Do you have any other ideas how to optimize PDF?
Optimize PDF Files
Avoid Refried Graphics
For graphics that must be inserted as bitmaps, prepare them for maximum compressibility and minimum dimensions. Use the best quality images that you can at the output resolution of the PDF. Inserting compressed JPEGs into PDFs and Distilling them may recompress JPEGs, which can create noticeable artifacts. Use black and white images and text instead of color images to allow the use of the newer JBIG2 standard that excels in monochromatic compression. Be sure to turn off thumbnails when saving PDFs for the Web.
Use Vector Graphics
Use vector-based graphics wherever possible for images that would normally be made into GIFs. Vector images scale perfectly, look marvelous, and their mathematical formulas usually take up less space than bitmapped graphics that describe every pixel (although there are some cases where bitmap graphics are actually smaller than vector graphics).
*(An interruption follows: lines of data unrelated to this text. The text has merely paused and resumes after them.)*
-- every value of the dict built from the input is a Python set, hence duplicate-free
lemma pvVals_nodup_aux (l : List (String × List Int)) (d : PySem.Dict String (List Int))
    (hd : ∀ k, (d.getD k []).Nodup) (k : String) :
    ((d.update (l.map (fun p => (p.1, PySem.Set.ofList p.2)))).getD k []).Nodup := by
  induction l generalizing d with
  | nil => exact hd k
  | cons p l ih =>
    simp only [List.map_cons, PySem.Dict.update, List.foldl_cons]
    exact ih (d.insert p.1 (PySem.Set.ofList p.2)) (fun k' => by
      rw [PySem.Dict.getD_insert]
      split
      · exact PySem.Set.nodup_ofList _
      · exact hd k')

lemma pvVals_nodup (ns : List (String × List Int)) (k : String) :
    ((pvToDict ns).getD k []).Nodup := by
  exact pvVals_nodup_aux ns PySem.Dict.empty (fun _ => by simp [PySem.Dict.getD_empty]) k

lemma pvMem_I (d : PySem.Dict String (List Int)) (l : List String) (a : List Int) (x : Int) :
    x ∈ pvI d a l ↔ x ∈ a ∧ ∀ k ∈ l, x ∈ d.getD k [] := by
  induction l generalizing a with
  | nil => simp [pvI]
  | cons k ks ih =>
    simp only [pvI, List.foldl_cons] at *
    rw [ih]
    simp [PySem.Set.mem_inter]
    tauto

lemma pvNodup_I (d : PySem.Dict String (List Int)) (l : List String) (a : List Int)
    (ha : a.Nodup) : (pvI d a l).Nodup := by
  induction l generalizing a with
  | nil => simpa [pvI]
  | cons k ks ih =>
    simp only [pvI, List.foldl_cons] at *
    exact ih _ (PySem.Set.nodup_inter _ _ ha)

lemma pvMem_U (d : PySem.Dict String (List Int)) (l : List String) (a : List Int) (x : Int) :
    x ∈ pvU d a l ↔ x ∈ a ∨ ∃ k ∈ l, x ∈ d.getD k [] := by
  induction l generalizing a with
  | nil => simp [pvU]
  | cons k ks ih =>
    simp only [pvU, List.foldl_cons] at *
    rw [ih]
    simp [PySem.Set.mem_union]
    tauto

lemma pvMem_UA (d : PySem.Dict String (List Int)) (names : PySem.Set String) (c : List String)
    (x : Int) : x ∈ pvUA d names c ↔ ∃ k ∈ PySem.Set.diff names c, x ∈ d.getD k [] := by
  unfold pvUA
  cases h : PySem.Set.diff names c with
  | nil => simp
  | cons hd t =>
    rw [pvMem_U]
    constructor
    · rintro (hm | ⟨k, hk, hm⟩)
      · exact ⟨hd, by simp, hm⟩
      · exact ⟨k, by simp [hk], hm⟩
    · rintro ⟨k, hk, hm⟩
      rcases List.mem_cons.mp hk with rfl | hk
      · exact Or.inl hm
      · exact Or.inr ⟨k, hk, hm⟩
You can also compress vector image data using ZIP compression, which is built into the PDF format. Acrobat Reader version 5 and 6 also support the SVG standard.
Minimize Fonts
How you use fonts, especially in smaller PDFs, can have a significant impact on file size. Minimize the number of fonts you use in your documents to minimize their impact on file size. Each additional fully embedded font can easily take 40K in file size, which is why most authors create "subsetted" fonts that only include the glyphs actually used.
Flatten Fat Forms
Acrobat forms can take up a lot of space in your PDFs. New in Acrobat 8 Pro you can flatten form fields in the Advanced -> PDF Optimizer -> Discard Objects dialog. Flattening forms makes form fields unusable and form data is merged with the page. You can also use PDF Enhancer from Apago to reduce forms by 50% by removing information present in the file but never actually used. You can also combine a refried PDF with the old form pages to create a hybrid PDF in Acrobat (see "Refried PDF" section below).
see article
From PDF specification version 1.5 there are two new methods of compression, object streams and cross reference streams.
You mention that the Multivalent.jar compress tool compresses the cross reference table. This usually means the cross reference table is converted into a stream and then compressed.
The format of this cross reference stream is not fixed. You can change the bit size of the three "columns" of data. It's also possible to pre-process the stream data using a predictor function which will improve the compression level of the data. If you look inside the PDF with a text editor you might be able to find the /Predictor entry in the cross reference stream dictionary to check whether the tool you're using is taking advantage of this feature.
Using a predictor on the compression might be handy for images too.
The second type of compression offered is the use of object streams.
Often in a PDF you have many similar objects. These can now be combined into a single object and then compressed. The documentation for the Multivalent Compress tool mentions that object streams are used but doesn't have many details on the actual choice of which objects to group together. The compression will be better if you group similar objects together into an object stream.